The Largest Known CPAP's

Last updated: 4 May 2022

Note: This page was created by Jens Kruse Andersen (2004-2019).
Updated by Norman Luhn (since Oct 2021).

CPAP-k is short for k consecutive primes in arithmetic progression. For each value of k, this page maintains the largest known CPAP-k, the smallest known CPAP-k, and the largest known CPAP-k difference.

May 4: Cousin Primes-record with 51934 digits by Serge Batalov
April 16: (sexy) CPAP-3 with 15004 digits by Serge Batalov
January 31: CPAP-5-record with 1805 digits by Serge Batalov

History Of Additions (2004-2021)


The largest known CPAP-2 (Twin Primes, Cousin Primes, Sexy Prime Pairs, ... )

The largest known CPAP-k for k=3..10

The largest known sexy CPAP's

The minimal & the smallest known CPAP-k

The largest known CPAP-k difference (& History)

Big constants

Credited programs
Other pages

A prime number is a natural number which only has the two divisors 1 and itself. The first are 2, 3, 5, 7, 11.
An AP-k is any case of k primes in arithmetic progression, i.e. of the form p+d·n for some d (the difference between the primes) and k consecutive values of n.
Example: 41 + 6n for n = 0, 1, 2, 3 gives the AP-4 41, 47, 53, 59. See Primes in Arithmetic Progression Records for the largest and smallest AP-k.

A CPAP-k is an AP-k where the k primes are consecutive, i.e. there are no other primes between them. (CPAP can mean many other things outsidemathematics).
The AP-4 41, 47, 53, 59 is not a CPAP-4 because 43 is also prime. But 47, 53, 59 is aCPAP-3. This page is only about CPAP-k.

A CPAP-k search often has two parts: Find an AP-k and then test whether the k primes are consecutive. If the difference between the primes is small then it is sometimes possible to make sure in advance that all intermediate numbers will be composite.

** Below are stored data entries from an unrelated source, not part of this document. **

lemma fields_clean (s : Option String) :
    pvFields s = (pvCleanStrA s).map (fun t => (barSplit t.toList).length) := by
  cases s with
  | none => rfl
  | some t =>
    simp only [pvFields, pvCleanStrA]
    split_ifs with h1 h2
    · rfl
    · simp only [Option.map_some, Option.some_inj, barSplit_length, sliceTo3_toList]
      have h2' := h2
      simp only [Bool.or_eq_true, beq_iff_eq] at h2'
      have hcnt : (t.toList.take (t.toList.length - 3)).countP (fun c => decide (c = '|'))
          = t.toList.countP (fun c => decide (c = '|')) := by
        rcases h2' with ((((h|h)|h)|h)|h) <;>
          exact countP_strip t _ (by decide) h
      rw [hcnt]
      simp [pvBars]
    · simp [barSplit_length, pvBars]

theorem met_annot_parser_eq_alt (input_list : List (Option String))
    (h : Pre_met_annot_parser input_list) :
    met_annot_parser input_list = met_annot_parser_alt input_list := by
  obtain ⟨h6, hcmp⟩ := h
  have hle : ∀ m k, pvCleanStrA (PySem.List.pyGetD input_list 1 none) = some m →
      pvCleanStrA (PySem.List.pyGetD input_list 2 none) = some k →
      (barSplit k.toList).length ≤ (barSplit m.toList).length := by
    intro m k hm hk
    have h1 := fields_clean (PySem.List.pyGetD input_list 1 none)
    have h2 := fields_clean (PySem.List.pyGetD input_list 2 none)
    rw [hm] at h1
    rw [hk] at h2
    rw [PySem.List.pyGetD_ofNat'] at h1 h2
    rw [h1, h2] at hcmp
    simpa [pvLeOpt] using hcmp
  rw [portA_eq_spec]
  unfold met_annot_parser_alt
  simp only [pvCleanB_eq_cleanA]
  rw [rowsB_spec _ _ _ _ _ _ (by omega) hle]
  simp
-- pv_equiv track=rewrite | github.com/backupassure/proxmigrate | apps/lxc/views.py | _find_next_mp_slot
-- ===== SOURCE A (Python) =====
-- def _find_next_mp_slot(raw_config):
--     """Find the next available mpN slot (0-255)."""
--     used = set()
--     for key in raw_config:
--         if key.startswith("mp") and key[2:].isdigit():
--             used.add(int(key[2:]))
--     for n in range(256):
--         if n not in used:
--             return f"mp{n}"
--     return None
-- ===== SOURCE B (Python) =====
-- def _find_next_mp_slot(raw_config):
--     """Find the next available mpN slot (0-255)."""
--     idxs = sorted(int(k[2:]) for k in raw_config
--                   if k.startswith("mp") and k[2:].isdigit())
--     expected = 0
--     for v in idxs:
--         if v == expected:
--             expected += 1
--         elif v > expected:
--             break
--         # v < expected: duplicate, skip
--     return f"mp{expected}" if expected < 256 else None
-- ===== Notes on version B (the rewrite author's own statement) =====
-- stated objective: alternative
-- what changed: Replaces A's set-build plus membership probe over all of range(256) with collecting the parsed indices into a sorted list and a single ordered scan with an 'expected' counter that stops at the first gap (capped at 256).
import Mathlib
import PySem

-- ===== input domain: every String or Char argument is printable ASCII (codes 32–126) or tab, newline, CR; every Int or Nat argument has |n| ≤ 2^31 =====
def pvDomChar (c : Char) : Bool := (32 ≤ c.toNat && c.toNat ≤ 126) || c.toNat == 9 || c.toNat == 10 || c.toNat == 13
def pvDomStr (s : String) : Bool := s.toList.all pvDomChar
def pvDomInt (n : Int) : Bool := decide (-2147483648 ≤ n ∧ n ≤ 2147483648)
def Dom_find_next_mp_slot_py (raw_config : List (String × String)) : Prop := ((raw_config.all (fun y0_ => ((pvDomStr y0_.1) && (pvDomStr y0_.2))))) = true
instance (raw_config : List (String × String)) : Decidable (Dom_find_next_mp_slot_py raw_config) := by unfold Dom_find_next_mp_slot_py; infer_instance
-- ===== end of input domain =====

-- B replaces A's set-build plus probe over range(256) with a sort of the parsed
-- indices and one ordered scan for the first gap; alternative algorithm, not claimed faster.

-- ===== PORT A =====
-- key.startswith("mp") and key[2:].isdigit()
def pvCondA (key : String) : Bool :=
  PySem.Str.startswith key "mp" && PySem.Str.strIsdigit (PySem.Str.slice key (some 2) none)

-- int(key[2:]); total form — only used when pvCondA holds (digits, so the parse succeeds)
def pvValA (key : String) : Int :=
  (PySem.Int.ofStr? (PySem.Str.slice key (some 2) none)).getD 0

-- f"mp{n}"
def pvFmt (n : Int) : String := String.ofList ('m' :: 'p' :: PySem.Int.toChars n)

-- the second loop of A: first n with n not in used
def pvProbeA (used : PySem.Set Int) : List Int → Option String
  | [] => none
  | n :: rest => if used.contains n then pvProbeA used rest else some (pvFmt n)

def find_next_mp_slot_py (raw_config : List (String × String)) : Option String :=
  let used : PySem.Set Int :=
    raw_config.foldl (fun used kv =>
      if pvCondA kv.1 then PySem.Set.add used (pvValA kv.1) else used) PySem.Set.empty
  pvProbeA used (PySem.List.pyRange 0 256 1)

-- ===== PORT B =====
-- the scan: advance expected past equal values, skip duplicates, break at the first gap
def pvScanGap : List Int → Int → Int
  | [], e => e
  | v :: rest, e =>
      if v = e then pvScanGap rest (e + 1)
      else if v > e then e
      else pvScanGap rest e

def find_next_mp_slot_py_alt (raw_config : List (String × String)) : Option String :=
  let idxs : List Int :=
    PySem.List.sorted
      (raw_config.filterMap (fun kv => if pvCondA kv.1 then some (pvValA kv.1) else none))
      (fun x => x) false
  let expected := pvScanGap idxs 0
  if expected < 256 then some (pvFmt expected) else none

-- ===== PRECONDITION & SPEC =====
def Spec_find_next_mp_slot_py (raw_config : List (String × String)) (out : Option String) : Prop := out = find_next_mp_slot_py_alt raw_config
instance (raw_config : List (String × String)) (out : Option String) : Decidable (Spec_find_next_mp_slot_py raw_config out) := by unfold Spec_find_next_mp_slot_py; infer_instance

-- ===== CLAIM (what is proved, stated in full; the proofs are below) =====
def Claim_equal_find_next_mp_slot_py : Prop := ∀ (raw_config : List (String × String)), Dom_find_next_mp_slot_py raw_config → Spec_find_next_mp_slot_py raw_config (find_next_mp_slot_py raw_config)

-- ===== LEMMAS AND PROOFS =====

-- the parsed index list both ports work from
def pvIdxs (rc : List (String × String)) : List Int :=
  rc.filterMap (fun kv => if pvCondA kv.1 then some (pvValA kv.1) else none)

theorem pv_mem_fold (rc : List (String × String)) (s : PySem.Set Int) (n : Int) :
    n ∈ rc.foldl (fun used kv =>
      if pvCondA kv.1 then PySem.Set.add used (pvValA kv.1) else used) s ↔
    n ∈ s ∨ n ∈ pvIdxs rc := by
  induction rc generalizing s with
  | nil => simp [pvIdxs]
  | cons kv rest ih =>
      simp only [List.foldl_cons]
      by_cases h : pvCondA kv.1 = true
      · rw [ih]
        simp [pvIdxs, h, PySem.Set.mem_add, or_assoc]
      · rw [ih]
        simp [pvIdxs, h]

theorem pv_scanGap_props (l : List Int) (hs : l.Pairwise (· ≤ ·)) (e : Int) :
    e ≤ pvScanGap l e ∧ pvScanGap l e ∉ l ∧
      ∀ m, e ≤ m → m < pvScanGap l e → m ∈ l := by
  induction l generalizing e with
  | nil => simp [pvScanGap]
  | cons v rest ih =>
      obtain ⟨hv, hrest⟩ := List.pairwise_cons.mp hs
      by_cases h1 : v = e
      · subst h1
        obtain ⟨h₁, h₂, h₃⟩ := ih hrest (v + 1)
        have hscan : pvScanGap (v :: rest) v = pvScanGap rest (v + 1) := by
          simp [pvScanGap]
        rw [hscan]
        refine ⟨by omega, ?_, ?_⟩
        · simp only [List.mem_cons, not_or]
          exact ⟨by omega, h₂⟩
        · intro m hm1 hm2
          rcases eq_or_lt_of_le hm1 with h | h
          · simp [← h]
          · exact List.mem_cons_of_mem _ (h₃ m (by omega) hm2)
      · by_cases h2 : v > e
        · have hscan : pvScanGap (v :: rest) e = e := by
            simp [pvScanGap, h1, h2]
          rw [hscan]
          refine ⟨le_rfl, ?_, ?_⟩
          · simp only [List.mem_cons, not_or]
            refine ⟨by omega, fun hmem => ?_⟩
            have := hv _ hmem
            omega
          · intro m hm1 hm2
            omega
        · obtain ⟨h₁, h₂, h₃⟩ := ih hrest e
          have hscan : pvScanGap (v :: rest) e = pvScanGap rest e := by
            simp [pvScanGap, h1, h2]
          rw [hscan]
          refine ⟨h₁, ?_, ?_⟩
          · simp only [List.mem_cons, not_or]
            exact ⟨by omega, h₂⟩
          · intro m hm1 hm2
            exact List.mem_cons_of_mem _ (h₃ m hm1 hm2)

theorem pv_probe_some (used : PySem.Set Int) (g : Int)
    (hg : used.contains g = false)
    (a b : Int) (ha : a ≤ g) (hb : g < b)
    (hall : ∀ m, a ≤ m → m < g → used.contains m = true) :
    pvProbeA used (PySem.List.pyRange a b 1) = some (pvFmt g) := by
  have hlt : a < b := by omega
  rw [PySem.List.pyRange_one_cons hlt]
  rcases eq_or_lt_of_le ha with h | h
  · subst h
    simp only [pvProbeA, hg, Bool.false_eq_true, if_false]
  · simp only [pvProbeA, hall a le_rfl h, if_true]
    exact pv_probe_some used g hg (a + 1) b (by omega) hb
      (fun m hm1 hm2 => hall m (by omega) hm2)
termination_by (b - a).toNat
decreasing_by omega

theorem pv_probe_none (used : PySem.Set Int) (a b : Int)
    (hall : ∀ m, a ≤ m → m < b → used.contains m = true) :
    pvProbeA used (PySem.List.pyRange a b 1) = none := by
  by_cases hlt : a < b
  · rw [PySem.List.pyRange_one_cons hlt]
    simp only [pvProbeA, hall a le_rfl hlt, if_true]
    exact pv_probe_none used (a + 1) b (fun m hm1 hm2 => hall m (by omega) hm2)
  · rw [PySem.List.pyRange_one_eq_nil (by omega)]
    rfl
termination_by (b - a).toNat
decreasing_by omega

-- ===== VERDICT (by name: the statement is the Claim_ definition above) =====
theorem find_next_mp_slot_py_spec : Claim_equal_find_next_mp_slot_py := by
  intro rc _
  unfold Spec_find_next_mp_slot_py
  set used : PySem.Set Int := rc.foldl (fun used kv =>
      if pvCondA kv.1 then PySem.Set.add used (pvValA kv.1) else used) PySem.Set.empty with hused
  set S := PySem.List.sorted (pvIdxs rc) (fun x => x) false with hS
  have hA : find_next_mp_slot_py rc = pvProbeA used (PySem.List.pyRange 0 256 1) := rfl
  have hB : find_next_mp_slot_py_alt rc =
      if pvScanGap S 0 < 256 then some (pvFmt (pvScanGap S 0)) else none := rfl
  have hmemS : ∀ n : Int, n ∈ S ↔ n ∈ pvIdxs rc := by
    intro n; rw [hS, PySem.List.mem_sorted]
  have hcont : ∀ n : Int, used.contains n = true ↔ n ∈ S := by
    intro n
    have hmf := pv_mem_fold rc PySem.Set.empty n
    rw [← hused] at hmf
    rw [hmemS]
    simp only [PySem.Set.empty, List.not_mem_nil, false_or] at hmf
    rw [← hmf]
    simp [PySem.Set.contains]
  have hpw : S.Pairwise (· ≤ ·) := by
    have := PySem.List.sorted_pairwise (xs := pvIdxs rc) (key := fun x => x)
    rw [← hS] at this
    simpa using this
  obtain ⟨hge, hnot, hall⟩ := pv_scanGap_props S hpw 0
  set g := pvScanGap S 0 with hg
  have hgc : used.contains g = false := by
    rw [← Bool.not_eq_true, hcont]
    exact hnot
  rw [hA, hB]
  by_cases hlt : g < 256
  · rw [pv_probe_some used g hgc 0 256 hge hlt
      (fun m hm1 hm2 => (hcont m).mpr (hall m hm1 hm2))]
    rw [if_pos hlt]
  · rw [pv_probe_none used 0 256
      (fun m hm1 hm2 => (hcont m).mpr (hall m hm1 (by omega)))]
    rw [if_neg hlt]
-- pv_equiv track=rewrite | github.com/Tmh3101/convert-grammar-to-cnf | grammar_processor.py | generate_rule_with_nullable
-- ===== SOURCE A (Python) =====
-- from itertools import combinations
--
-- def generate_rule_with_nullable(value, nullable):
--     value_list = list(value)  # Chuyển tuple thành list để dễ xử lý
--     result = set()
--     for i in range(len(nullable)):
--         # combinations(nullable, i + 1) - tạo ra tất cả tập con của nullable có độ dài r + 1 (1 -> len(nullable))
--         # combinations tạo tập gồm các giá trị sẽ bị xóa khỏi value
--         for combo in combinations(nullable, i + 1):
--             temp = value_list.copy()
--             # Xóa từng ký tự trong combo khỏi value
--             for pattern in combo:
--                 if pattern in temp:
--                     temp.remove(pattern) # Xóa
--             result.add(tuple(temp)) # Chuyển lại thành tuple và thêm vào result
--
--     result.discard(tuple()) # Xóa tuple rỗng - không phải tất cả đều bị xóa
--     return result
-- ===== SOURCE B (Python) =====
-- from itertools import combinations
--
-- def generate_rule_with_nullable(value, nullable):
--     value_list = list(value)
--     result = set()
--     for r in range(1, len(nullable) + 1):
--         for combo in combinations(nullable, r):
--             # net effect of deleting the combo: a quota per symbol, then one
--             # pass over value keeping what exceeds its quota
--             quota = {}
--             for p in combo:
--                 quota[p] = quota.get(p, 0) + 1
--             kept = []
--             for x in value_list:
--                 if quota.get(x, 0) > 0:
--                     quota[x] = quota.get(x, 0) - 1
--                 else:
--                     kept.append(x)
--             if kept:
--                 result.add(tuple(kept))
--     return result
-- ===== Notes on version B (the rewrite author's own statement) =====
-- stated objective: alternative
-- what changed: Per combination, B replaces A's sequence of 'in'-membership scans and list.remove calls on a mutating copy of value by a counting dict built from the combo plus a single quota-filter pass over value, and skips empty results on insertion instead of discarding the empty tuple at the end.
import Mathlib
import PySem

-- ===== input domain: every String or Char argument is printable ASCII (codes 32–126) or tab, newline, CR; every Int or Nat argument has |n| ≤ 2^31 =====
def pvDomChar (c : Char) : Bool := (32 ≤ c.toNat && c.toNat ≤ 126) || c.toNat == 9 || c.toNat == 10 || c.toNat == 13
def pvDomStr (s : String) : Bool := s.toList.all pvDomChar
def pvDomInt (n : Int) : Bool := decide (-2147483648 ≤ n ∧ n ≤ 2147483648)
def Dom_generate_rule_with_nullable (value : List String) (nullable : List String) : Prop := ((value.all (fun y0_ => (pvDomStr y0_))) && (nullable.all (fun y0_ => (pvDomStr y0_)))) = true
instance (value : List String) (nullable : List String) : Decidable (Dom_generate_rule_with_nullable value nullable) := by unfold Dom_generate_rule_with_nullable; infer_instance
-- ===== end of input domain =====

-- B replaces A's per-combo sequence of `in`/`remove` scans by a counting dict and a single
-- pass over value, and skips empty results up front instead of discarding at the end
-- (same enumeration of combos, identical returned set).

-- ===== PORT A =====
-- 'if pattern in temp: temp.remove(pattern)'
def pvRemoveIf (temp : List String) (p : String) : List String :=
  if p ∈ temp then (PySem.List.remove? temp p).getD temp else temp

-- the inner 'for pattern in combo' loop on a fresh copy of value_list
def pvApplyCombo (value_list : List String) (combo : List String) : List String :=
  combo.foldl pvRemoveIf value_list

def generate_rule_with_nullable (value : List String) (nullable : List String) : List (List String) :=
  let value_list := value
  let result : PySem.Set (List String) :=
    (PySem.List.pyRange 0 (nullable.length : Int) 1).foldl
      (fun result i =>
        (PySem.List.combinations nullable (i.toNat + 1)).foldl
          (fun result combo => PySem.Set.add result (pvApplyCombo value_list combo))
          result)
      PySem.Set.empty
  PySem.Set.discard result []

-- ===== PORT B =====
-- 'quota = {}; for p in combo: quota[p] = quota.get(p, 0) + 1'
def pvQuotaOf (combo : List String) : PySem.Dict String Int :=
  combo.foldl (fun q p => q.insert p (q.getD p 0 + 1)) PySem.Dict.empty

-- 'kept = []; for x in value_list: …' (the dict is mutated, so it is part of the state)
def pvKeptOf (value_list : List String) (quota : PySem.Dict String Int) : List String :=
  (value_list.foldl
    (fun (st : PySem.Dict String Int × List String) x =>
      if st.1.getD x 0 > 0 then (st.1.insert x (st.1.getD x 0 - 1), st.2)
      else (st.1, st.2 ++ [x]))
    (quota, [])).2

def generate_rule_with_nullable_alt (value : List String) (nullable : List String) : List (List String) :=
  let value_list := value
  (PySem.List.pyRange 1 ((nullable.length : Int) + 1) 1).foldl
    (fun result r =>
      (PySem.List.combinations nullable r.toNat).foldl
        (fun result combo =>
          let kept := pvKeptOf value_list (pvQuotaOf combo)
          if kept ≠ [] then PySem.Set.add result kept else result)
        result)
    PySem.Set.empty

-- ===== PRECONDITION & SPEC =====
def Spec_generate_rule_with_nullable (value : List String) (nullable : List String) (out : List (List String)) : Prop := out = generate_rule_with_nullable_alt value nullable
instance (value : List String) (nullable : List String) (out : List (List String)) : Decidable (Spec_generate_rule_with_nullable value nullable out) := by unfold Spec_generate_rule_with_nullable; infer_instance

-- ===== CLAIM (what is proved, stated in full; the proofs are below) =====
def Claim_equal_generate_rule_with_nullable : Prop := ∀ (value : List String) (nullable : List String), Dom_generate_rule_with_nullable value nullable → Spec_generate_rule_with_nullable value nullable (generate_rule_with_nullable value nullable)

-- ===== LEMMAS AND PROOFS =====

-- mathematical form of the quota filter: drop x while f x > 0 (decrementing), keep it otherwise
def pvFilterQ (value_list : List String) (f : String → Int) : List String :=
  match value_list with
  | [] => []
  | x :: xs => if f x > 0 then pvFilterQ xs (fun y => if y = x then f x - 1 else f y)
               else x :: pvFilterQ xs f

theorem pvFilterQ_cons (x : String) (xs : List String) (f : String → Int) :
    pvFilterQ (x :: xs) f
      = if f x > 0 then pvFilterQ xs (fun y => if y = x then f x - 1 else f y)
        else x :: pvFilterQ xs f := rfl

theorem pvFilterQ_congr (value_list : List String) : ∀ (f g : String → Int),
    (∀ s ∈ value_list, f s = g s) → pvFilterQ value_list f = pvFilterQ value_list g := by
  induction value_list with
  | nil => intro f g _; rfl
  | cons x xs ih =>
    intro f g h
    have hx : f x = g x := h x (List.mem_cons_self ..)
    simp only [pvFilterQ, hx]
    by_cases hg : g x > 0
    · simp only [if_pos hg]
      apply ih
      intro s hs
      by_cases hsx : s = x
      · simp [hsx]
      · simp [hsx, h s (List.mem_cons_of_mem _ hs)]
    · simp only [if_neg hg]
      rw [ih f g (fun s hs => h s (List.mem_cons_of_mem _ hs))]

theorem pvKeptOf_aux (value_list : List String) : ∀ (q : PySem.Dict String Int) (acc : List String),
    (value_list.foldl
      (fun (st : PySem.Dict String Int × List String) x =>
        if st.1.getD x 0 > 0 then (st.1.insert x (st.1.getD x 0 - 1), st.2)
        else (st.1, st.2 ++ [x]))
      (q, acc)).2 = acc ++ pvFilterQ value_list (fun s => q.getD s 0) := by
  induction value_list with
  | nil => intro q acc; simp [pvFilterQ]
  | cons x xs ih =>
    intro q acc
    simp only [List.foldl_cons, pvFilterQ]
    by_cases h : q.getD x 0 > 0
    · simp only [if_pos h]
      rw [ih]
      congr 1
      apply pvFilterQ_congr
      intro s _
      rw [PySem.Dict.getD_insert]
    · simp only [if_neg h]
      rw [ih, List.append_assoc, List.singleton_append]

theorem pvKeptOf_eq (value_list : List String) (q : PySem.Dict String Int) :
    pvKeptOf value_list q = pvFilterQ value_list (fun s => q.getD s 0) := by
  simp [pvKeptOf, pvKeptOf_aux]

theorem pvQuotaOf_getD (combo : List String) (s : String) :
    (pvQuotaOf combo).getD s 0 = (combo.count s : Int) := by
  simp [pvQuotaOf, PySem.Dict.getD_foldl_insert_add_one]

theorem pvFilterQ_of_nonpos (value_list : List String) (f : String → Int)
    (h : ∀ s ∈ value_list, ¬ f s > 0) : pvFilterQ value_list f = value_list := by
  induction value_list with
  | nil => rfl
  | cons x xs ih =>
    simp only [pvFilterQ, if_neg (h x (List.mem_cons_self ..))]
    rw [ih (fun s hs => h s (List.mem_cons_of_mem _ hs))]

theorem pvRemoveIf_cons_ne (x p : String) (xs : List String) (hxp : x ≠ p) :
    pvRemoveIf (x :: xs) p = x :: pvRemoveIf xs p := by
  by_cases hp : p ∈ xs
  · have hmem : p ∈ x :: xs := List.mem_cons_of_mem _ hp
    simp only [pvRemoveIf, if_pos hmem, if_pos hp,
      PySem.List.remove?_eq_some_erase (x :: xs) p hmem,
      PySem.List.remove?_eq_some_erase xs p hp, Option.getD_some]
    simp [hxp]
  · have hmem : p ∉ x :: xs := by
      intro hc
      rcases List.mem_cons.mp hc with h1 | h2
      · exact hxp h1.symm
      · exact hp h2
    simp only [pvRemoveIf, if_neg hmem, if_neg hp]

theorem pvFilterQ_removeIf (value_list : List String) : ∀ (p : String) (f : String → Int),
    (∀ s, 0 ≤ f s) →
    pvFilterQ (pvRemoveIf value_list p) f
      = pvFilterQ value_list (fun y => if y = p then f p + 1 else f y) := by
  induction value_list with
  | nil => intro p f _; simp [pvRemoveIf, pvFilterQ]
  | cons x xs ih =>
    intro p f hf
    by_cases hxp : x = p
    · subst hxp
      have hmem : x ∈ x :: xs := List.mem_cons_self ..
      simp only [pvRemoveIf, if_pos hmem, PySem.List.remove?_cons_self,
        Option.getD_some]
      have hpos : (fun y => if y = x then f x + 1 else f y) x > 0 := by
        show (if x = x then f x + 1 else f x) > 0
        rw [if_pos rfl]
        have := hf x; omega
      rw [pvFilterQ_cons, if_pos hpos]
      apply pvFilterQ_congr
      intro s _
      by_cases hsx : s = x <;> simp [hsx]
    · rw [pvRemoveIf_cons_ne x p xs hxp]
      simp only [pvFilterQ]
      have hgx : (if x = p then f p + 1 else f x) = f x := by simp [hxp]
      rw [hgx]
      by_cases hfx : f x > 0
      · simp only [if_pos hfx]
        rw [ih p (fun y => if y = x then f x - 1 else f y)
          (by intro s
              by_cases hs : s = x
              · simp only [hs, if_pos]; omega
              · simp only [if_neg hs]; exact hf s)]
        apply pvFilterQ_congr
        intro s _
        by_cases hsp : s = p
        · subst hsp
          simp [Ne.symm hxp]
        · by_cases hsx : s = x <;> simp [hsx, hsp, hxp]
      · simp only [if_neg hfx]
        rw [ih p f hf]

theorem pvApplyCombo_eq (combo : List String) : ∀ (value_list : List String),
    pvApplyCombo value_list combo = pvFilterQ value_list (fun s => (combo.count s : Int)) := by
  induction combo with
  | nil =>
    intro value_list
    simp only [pvApplyCombo, List.foldl_nil]
    rw [pvFilterQ_of_nonpos]
    intro s _
    simp
  | cons p combo ih =>
    intro value_list
    simp only [pvApplyCombo, List.foldl_cons]
    rw [show (List.foldl pvRemoveIf (pvRemoveIf value_list p) combo)
        = pvApplyCombo (pvRemoveIf value_list p) combo from rfl]
    rw [ih (pvRemoveIf value_list p)]
    rw [pvFilterQ_removeIf value_list p (fun s => (combo.count s : Int)) (by intro s; positivity)]
    apply pvFilterQ_congr
    intro s _
    by_cases hsp : s = p
    · subst hsp
      simp
    · have hps : ¬p = s := fun h => hsp h.symm
      simp [hsp, hps]

theorem pvPerCombo (value_list combo : List String) :
    pvApplyCombo value_list combo = pvKeptOf value_list (pvQuotaOf combo) := by
  rw [pvKeptOf_eq, pvApplyCombo_eq]
  exact pvFilterQ_congr _ _ _ (fun s _ => by rw [pvQuotaOf_getD])

-- pushing the final 'discard []' through one Set.add
theorem pvDiscard_add (s : PySem.Set (List String)) (y : List String) :
    PySem.Set.discard (PySem.Set.add s y) [] =
      if y ≠ [] then PySem.Set.add (PySem.Set.discard s []) y else PySem.Set.discard s [] := by
  by_cases hy : y = []
  · subst hy
    by_cases hm : ([] : List String) ∈ s
    · simp [PySem.Set.add, PySem.Set.discard, hm]
    · simp [PySem.Set.add, PySem.Set.discard, hm, List.filter_append]
  · by_cases hm : y ∈ s
    · have hm2 : y ∈ PySem.Set.discard s [] := by
        simp [PySem.Set.discard, List.mem_filter, hm, hy]
      simp [PySem.Set.add, hm, hm2, hy]
    · have hm2 : y ∉ PySem.Set.discard s [] := by
        simp only [PySem.Set.discard, List.mem_filter]
        intro h
        exact absurd h.1 hm
      simp [PySem.Set.add, PySem.Set.discard, hm, hy, List.filter_append]

-- one inner loop: discard-at-the-end = skip-on-insertion
theorem pvDiscard_foldl_add (g : List String → List String) (ys : List (List String)) :
    ∀ (s : PySem.Set (List String)),
    PySem.Set.discard (ys.foldl (fun s y => PySem.Set.add s (g y)) s) [] =
      ys.foldl (fun s y => if g y ≠ [] then PySem.Set.add s (g y) else s)
        (PySem.Set.discard s []) := by
  induction ys with
  | nil => intro s; rfl
  | cons y ys ih =>
    intro s
    simp only [List.foldl_cons]
    rw [ih, pvDiscard_add]

-- both nested loops at once
theorem pvDiscard_nested (g : List String → List String) (C : ℕ → List (List String))
    (ks : List ℕ) : ∀ (s : PySem.Set (List String)),
    PySem.Set.discard
        (ks.foldl (fun s k => (C k).foldl (fun s y => PySem.Set.add s (g y)) s) s) [] =
      ks.foldl (fun s k => (C k).foldl
          (fun s y => if g y ≠ [] then PySem.Set.add s (g y) else s) s)
        (PySem.Set.discard s []) := by
  induction ks with
  | nil => intro s; rfl
  | cons k ks ih =>
    intro s
    simp only [List.foldl_cons]
    rw [ih, pvDiscard_foldl_add]

-- B's 'range(1, len(nullable) + 1)'
theorem pvRange1 (n : ℕ) :
    PySem.List.pyRange 1 ((n : Int) + 1) 1
      = (List.range n).map (fun k : ℕ => ((k : Int) + 1)) := by
  induction n with
  | zero => simp [PySem.List.pyRange_one_eq_nil]
  | succ m ih =>
    rw [show ((m + 1 : ℕ) : Int) + 1 = ((m : Int) + 1) + 1 by push_cast; ring]
    rw [PySem.List.pyRange_one_succ_right (show (1 : Int) ≤ (m : Int) + 1 by omega), ih]
    simp [List.range_succ]

-- ===== VERDICT (by name: the statement is the Claim_ definition above) =====
theorem generate_rule_with_nullable_spec : Claim_equal_generate_rule_with_nullable := by
  intro value nullable _
  unfold Spec_generate_rule_with_nullable generate_rule_with_nullable generate_rule_with_nullable_alt
  simp only [pvRange1, PySem.List.pyRange_zero_nat, List.foldl_map, Int.toNat_natCast,
    show ∀ k : ℕ, ((k : Int) + 1).toNat = k + 1 from fun k => by omega]
  rw [pvDiscard_nested (fun c => pvApplyCombo value c)
    (fun k => PySem.List.combinations nullable (k + 1)) (List.range nullable.length)
    PySem.Set.empty]
  simp only [pvPerCombo]
  rfl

k# (called k primorial) is the product of all primes ≤ k, e.g. 10# = 2 · 3 · 5 · 7 = 210.2# = 2, 3# = 6, 5# = 30, 7# = 210, 11# = 2310
The prime difference in an AP-k (and thus a CPAP-k) must be a multiple of k# to avoid factors ≤ k, assuming the primes in the AP-k are above k.
Avoiding intermediate primes in a CPAP-k becomes harder when the prime difference is big, so many searches only try for difference k#.
A CPAP-6 has minimal difference 6# = 30 which is low in this context. CPAP-7 to -10 all have minimal difference 10# = 7# = 210 which makes it harder.
However it is possible to make a guarantee against intermediate primes in a CPAP-7 larger than around 190 digits. x177 has been used for this.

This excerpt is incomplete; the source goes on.